PROBLEM TO WORK ON: Reproduce the listing below exactly, from its first line down to and including the line with "incorrectKeyStrokes = 0".

AVAILABLE DATA:
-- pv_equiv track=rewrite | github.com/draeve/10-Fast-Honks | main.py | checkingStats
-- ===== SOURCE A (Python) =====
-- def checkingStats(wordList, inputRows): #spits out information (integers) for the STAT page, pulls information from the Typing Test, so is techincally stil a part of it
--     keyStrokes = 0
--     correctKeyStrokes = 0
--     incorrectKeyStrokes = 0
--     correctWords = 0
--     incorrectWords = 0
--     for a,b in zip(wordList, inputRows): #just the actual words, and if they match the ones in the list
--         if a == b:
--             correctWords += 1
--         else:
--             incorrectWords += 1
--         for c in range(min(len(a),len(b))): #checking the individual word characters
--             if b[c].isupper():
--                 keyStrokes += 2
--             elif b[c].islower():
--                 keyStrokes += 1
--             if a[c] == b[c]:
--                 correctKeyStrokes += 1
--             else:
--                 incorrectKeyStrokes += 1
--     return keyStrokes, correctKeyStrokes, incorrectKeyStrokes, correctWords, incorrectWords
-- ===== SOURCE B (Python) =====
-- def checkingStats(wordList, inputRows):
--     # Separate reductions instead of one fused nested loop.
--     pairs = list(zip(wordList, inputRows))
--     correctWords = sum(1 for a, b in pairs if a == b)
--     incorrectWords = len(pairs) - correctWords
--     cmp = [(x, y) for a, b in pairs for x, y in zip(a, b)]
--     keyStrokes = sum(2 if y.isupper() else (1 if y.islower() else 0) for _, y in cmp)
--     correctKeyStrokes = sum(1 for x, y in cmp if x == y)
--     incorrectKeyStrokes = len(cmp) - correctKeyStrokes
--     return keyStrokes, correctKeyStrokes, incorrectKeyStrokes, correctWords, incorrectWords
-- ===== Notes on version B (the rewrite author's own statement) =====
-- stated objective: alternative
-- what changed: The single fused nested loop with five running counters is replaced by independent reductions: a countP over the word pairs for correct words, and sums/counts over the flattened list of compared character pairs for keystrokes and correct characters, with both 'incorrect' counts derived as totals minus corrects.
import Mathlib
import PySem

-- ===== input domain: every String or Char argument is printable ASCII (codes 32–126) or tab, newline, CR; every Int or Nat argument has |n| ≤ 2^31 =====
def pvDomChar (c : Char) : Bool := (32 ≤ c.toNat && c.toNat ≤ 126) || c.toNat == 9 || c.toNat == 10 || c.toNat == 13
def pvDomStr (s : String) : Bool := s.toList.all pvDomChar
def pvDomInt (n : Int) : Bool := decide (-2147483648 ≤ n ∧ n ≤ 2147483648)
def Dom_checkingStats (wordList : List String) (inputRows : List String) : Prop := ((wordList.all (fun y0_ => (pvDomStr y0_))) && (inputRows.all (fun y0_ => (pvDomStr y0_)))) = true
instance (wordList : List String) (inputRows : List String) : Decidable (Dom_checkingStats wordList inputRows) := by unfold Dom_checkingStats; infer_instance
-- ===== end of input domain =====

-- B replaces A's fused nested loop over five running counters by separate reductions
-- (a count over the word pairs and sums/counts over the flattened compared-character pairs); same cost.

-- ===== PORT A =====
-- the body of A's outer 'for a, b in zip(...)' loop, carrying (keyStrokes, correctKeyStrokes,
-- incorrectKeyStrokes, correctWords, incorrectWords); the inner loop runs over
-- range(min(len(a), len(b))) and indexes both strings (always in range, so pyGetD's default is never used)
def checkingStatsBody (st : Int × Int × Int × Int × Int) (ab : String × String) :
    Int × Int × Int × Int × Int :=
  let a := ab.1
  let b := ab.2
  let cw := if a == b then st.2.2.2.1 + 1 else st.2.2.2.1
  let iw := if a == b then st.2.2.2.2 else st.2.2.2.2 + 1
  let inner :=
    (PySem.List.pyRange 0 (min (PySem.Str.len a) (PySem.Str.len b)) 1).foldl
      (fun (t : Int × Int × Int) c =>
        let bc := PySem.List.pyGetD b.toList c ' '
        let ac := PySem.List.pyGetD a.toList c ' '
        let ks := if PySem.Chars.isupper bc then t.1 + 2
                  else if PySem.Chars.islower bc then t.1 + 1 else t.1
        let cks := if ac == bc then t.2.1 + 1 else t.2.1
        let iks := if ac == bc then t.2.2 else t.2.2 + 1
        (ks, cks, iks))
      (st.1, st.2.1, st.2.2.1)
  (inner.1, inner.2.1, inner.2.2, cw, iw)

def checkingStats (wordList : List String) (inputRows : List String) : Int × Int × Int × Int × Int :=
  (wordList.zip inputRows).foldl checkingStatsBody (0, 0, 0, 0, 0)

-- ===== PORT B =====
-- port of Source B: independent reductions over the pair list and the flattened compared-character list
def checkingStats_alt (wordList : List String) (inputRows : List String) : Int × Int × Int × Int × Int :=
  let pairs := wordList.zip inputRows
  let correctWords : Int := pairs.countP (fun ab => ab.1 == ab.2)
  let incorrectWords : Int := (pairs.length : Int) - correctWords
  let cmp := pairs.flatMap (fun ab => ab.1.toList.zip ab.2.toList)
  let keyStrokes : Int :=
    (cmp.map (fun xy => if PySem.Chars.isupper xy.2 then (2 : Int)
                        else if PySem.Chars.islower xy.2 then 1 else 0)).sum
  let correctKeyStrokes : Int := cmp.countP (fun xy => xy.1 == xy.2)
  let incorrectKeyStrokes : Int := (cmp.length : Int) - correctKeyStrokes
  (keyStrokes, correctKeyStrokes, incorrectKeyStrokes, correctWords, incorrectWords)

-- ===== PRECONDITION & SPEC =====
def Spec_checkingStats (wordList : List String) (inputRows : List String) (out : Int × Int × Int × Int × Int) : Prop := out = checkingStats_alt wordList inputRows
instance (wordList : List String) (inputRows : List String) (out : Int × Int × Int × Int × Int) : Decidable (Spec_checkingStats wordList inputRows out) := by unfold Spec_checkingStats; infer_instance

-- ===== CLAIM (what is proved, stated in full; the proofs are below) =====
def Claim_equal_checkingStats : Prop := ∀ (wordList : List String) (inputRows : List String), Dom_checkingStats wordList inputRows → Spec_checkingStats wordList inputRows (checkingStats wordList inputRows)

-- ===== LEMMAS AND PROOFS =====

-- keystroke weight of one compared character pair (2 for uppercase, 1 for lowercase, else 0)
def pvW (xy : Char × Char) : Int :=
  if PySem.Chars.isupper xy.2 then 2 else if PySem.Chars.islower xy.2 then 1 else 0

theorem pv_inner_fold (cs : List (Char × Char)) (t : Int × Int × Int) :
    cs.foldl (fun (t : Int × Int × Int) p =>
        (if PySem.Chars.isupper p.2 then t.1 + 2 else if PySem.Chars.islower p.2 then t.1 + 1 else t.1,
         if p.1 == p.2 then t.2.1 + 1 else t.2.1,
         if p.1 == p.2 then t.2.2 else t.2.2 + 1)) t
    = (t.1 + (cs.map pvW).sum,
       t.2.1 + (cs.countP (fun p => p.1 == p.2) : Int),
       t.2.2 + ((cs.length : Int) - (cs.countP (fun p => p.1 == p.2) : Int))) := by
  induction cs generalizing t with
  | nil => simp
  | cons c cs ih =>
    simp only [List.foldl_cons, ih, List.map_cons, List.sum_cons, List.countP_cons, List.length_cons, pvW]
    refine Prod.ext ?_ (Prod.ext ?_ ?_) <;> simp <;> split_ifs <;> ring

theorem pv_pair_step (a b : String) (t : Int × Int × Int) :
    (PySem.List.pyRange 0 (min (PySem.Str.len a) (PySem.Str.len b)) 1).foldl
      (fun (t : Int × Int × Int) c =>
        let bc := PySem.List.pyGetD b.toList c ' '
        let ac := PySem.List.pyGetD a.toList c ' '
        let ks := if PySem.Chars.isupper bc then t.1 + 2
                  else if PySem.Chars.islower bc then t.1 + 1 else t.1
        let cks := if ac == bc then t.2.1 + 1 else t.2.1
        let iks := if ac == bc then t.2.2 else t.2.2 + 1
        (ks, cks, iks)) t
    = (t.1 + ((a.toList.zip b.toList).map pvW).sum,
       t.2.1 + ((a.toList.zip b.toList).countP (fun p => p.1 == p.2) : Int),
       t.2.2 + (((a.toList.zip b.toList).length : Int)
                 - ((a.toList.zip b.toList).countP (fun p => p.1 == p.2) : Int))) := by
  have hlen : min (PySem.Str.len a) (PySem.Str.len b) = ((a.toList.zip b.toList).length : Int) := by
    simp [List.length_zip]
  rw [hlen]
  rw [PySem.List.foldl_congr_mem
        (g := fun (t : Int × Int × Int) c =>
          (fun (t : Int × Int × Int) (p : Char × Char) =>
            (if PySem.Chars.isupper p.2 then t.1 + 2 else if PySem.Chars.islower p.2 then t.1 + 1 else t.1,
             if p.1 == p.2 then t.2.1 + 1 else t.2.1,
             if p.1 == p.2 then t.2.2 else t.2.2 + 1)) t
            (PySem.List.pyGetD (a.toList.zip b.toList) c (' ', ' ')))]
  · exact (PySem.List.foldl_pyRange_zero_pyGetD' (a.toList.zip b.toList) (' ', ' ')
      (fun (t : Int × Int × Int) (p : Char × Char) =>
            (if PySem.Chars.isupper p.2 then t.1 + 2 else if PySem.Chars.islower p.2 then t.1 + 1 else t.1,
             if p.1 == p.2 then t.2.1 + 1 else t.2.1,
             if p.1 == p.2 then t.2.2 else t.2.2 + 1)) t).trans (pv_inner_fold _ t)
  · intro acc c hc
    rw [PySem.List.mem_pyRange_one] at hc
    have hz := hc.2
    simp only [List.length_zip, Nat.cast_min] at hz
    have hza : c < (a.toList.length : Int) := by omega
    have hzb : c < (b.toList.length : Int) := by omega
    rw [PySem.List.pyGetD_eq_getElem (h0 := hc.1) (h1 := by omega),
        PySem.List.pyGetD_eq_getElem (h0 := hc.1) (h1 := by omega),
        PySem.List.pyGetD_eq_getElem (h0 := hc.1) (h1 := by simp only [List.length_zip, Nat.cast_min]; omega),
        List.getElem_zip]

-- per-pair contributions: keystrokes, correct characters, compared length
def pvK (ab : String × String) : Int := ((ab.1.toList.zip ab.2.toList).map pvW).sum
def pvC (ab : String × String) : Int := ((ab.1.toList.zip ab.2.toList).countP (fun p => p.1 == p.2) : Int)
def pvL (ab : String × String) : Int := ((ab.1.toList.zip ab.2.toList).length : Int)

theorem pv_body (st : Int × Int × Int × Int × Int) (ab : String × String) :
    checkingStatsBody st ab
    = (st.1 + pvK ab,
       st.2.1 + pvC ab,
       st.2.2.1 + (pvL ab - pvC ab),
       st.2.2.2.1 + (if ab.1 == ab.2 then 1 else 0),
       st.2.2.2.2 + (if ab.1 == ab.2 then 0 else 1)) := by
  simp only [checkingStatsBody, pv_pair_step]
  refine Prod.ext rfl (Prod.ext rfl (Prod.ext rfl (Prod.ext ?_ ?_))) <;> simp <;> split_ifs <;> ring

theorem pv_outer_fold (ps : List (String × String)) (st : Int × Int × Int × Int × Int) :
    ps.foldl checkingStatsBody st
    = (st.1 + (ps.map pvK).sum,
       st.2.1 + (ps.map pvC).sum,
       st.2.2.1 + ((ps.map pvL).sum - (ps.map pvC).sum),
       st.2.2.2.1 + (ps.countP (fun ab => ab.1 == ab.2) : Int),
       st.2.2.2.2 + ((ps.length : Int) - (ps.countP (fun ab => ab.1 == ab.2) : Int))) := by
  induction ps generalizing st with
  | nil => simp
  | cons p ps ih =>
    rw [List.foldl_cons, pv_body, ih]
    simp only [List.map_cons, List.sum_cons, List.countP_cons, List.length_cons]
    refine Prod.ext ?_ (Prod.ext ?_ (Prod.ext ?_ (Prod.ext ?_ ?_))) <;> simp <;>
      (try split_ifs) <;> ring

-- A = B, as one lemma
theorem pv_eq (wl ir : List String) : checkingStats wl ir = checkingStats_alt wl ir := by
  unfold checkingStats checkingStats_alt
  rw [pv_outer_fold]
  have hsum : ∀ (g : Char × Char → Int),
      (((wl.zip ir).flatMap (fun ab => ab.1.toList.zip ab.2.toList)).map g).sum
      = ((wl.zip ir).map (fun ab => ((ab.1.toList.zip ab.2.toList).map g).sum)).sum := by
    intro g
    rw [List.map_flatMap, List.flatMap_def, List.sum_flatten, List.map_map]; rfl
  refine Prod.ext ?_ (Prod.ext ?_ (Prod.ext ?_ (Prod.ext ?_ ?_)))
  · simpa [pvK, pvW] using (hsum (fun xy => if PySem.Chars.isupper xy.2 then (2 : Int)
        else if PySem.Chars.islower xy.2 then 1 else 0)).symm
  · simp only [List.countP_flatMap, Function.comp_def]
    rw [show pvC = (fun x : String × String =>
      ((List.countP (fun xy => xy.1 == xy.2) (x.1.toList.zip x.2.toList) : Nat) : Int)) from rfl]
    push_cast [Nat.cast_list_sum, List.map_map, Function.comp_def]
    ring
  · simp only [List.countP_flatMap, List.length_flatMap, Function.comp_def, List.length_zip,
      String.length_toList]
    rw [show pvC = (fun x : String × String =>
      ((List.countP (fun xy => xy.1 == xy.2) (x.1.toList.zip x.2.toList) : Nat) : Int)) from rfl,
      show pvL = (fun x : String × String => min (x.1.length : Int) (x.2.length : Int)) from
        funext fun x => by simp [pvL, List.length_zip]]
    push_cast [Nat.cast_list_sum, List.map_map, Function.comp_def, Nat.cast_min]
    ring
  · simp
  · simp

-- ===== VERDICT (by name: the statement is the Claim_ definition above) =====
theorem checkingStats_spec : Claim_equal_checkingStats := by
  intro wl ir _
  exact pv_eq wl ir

SOLVED PROBLEM:
-- pv_equiv track=rewrite | github.com/draeve/10-Fast-Honks | main.py | checkingStats
-- ===== SOURCE A (Python) =====
-- def checkingStats(wordList, inputRows): #spits out information (integers) for the STAT page, pulls information from the Typing Test, so is techincally stil a part of it
--     keyStrokes = 0
--     correctKeyStrokes = 0
--     incorrectKeyStrokes = 0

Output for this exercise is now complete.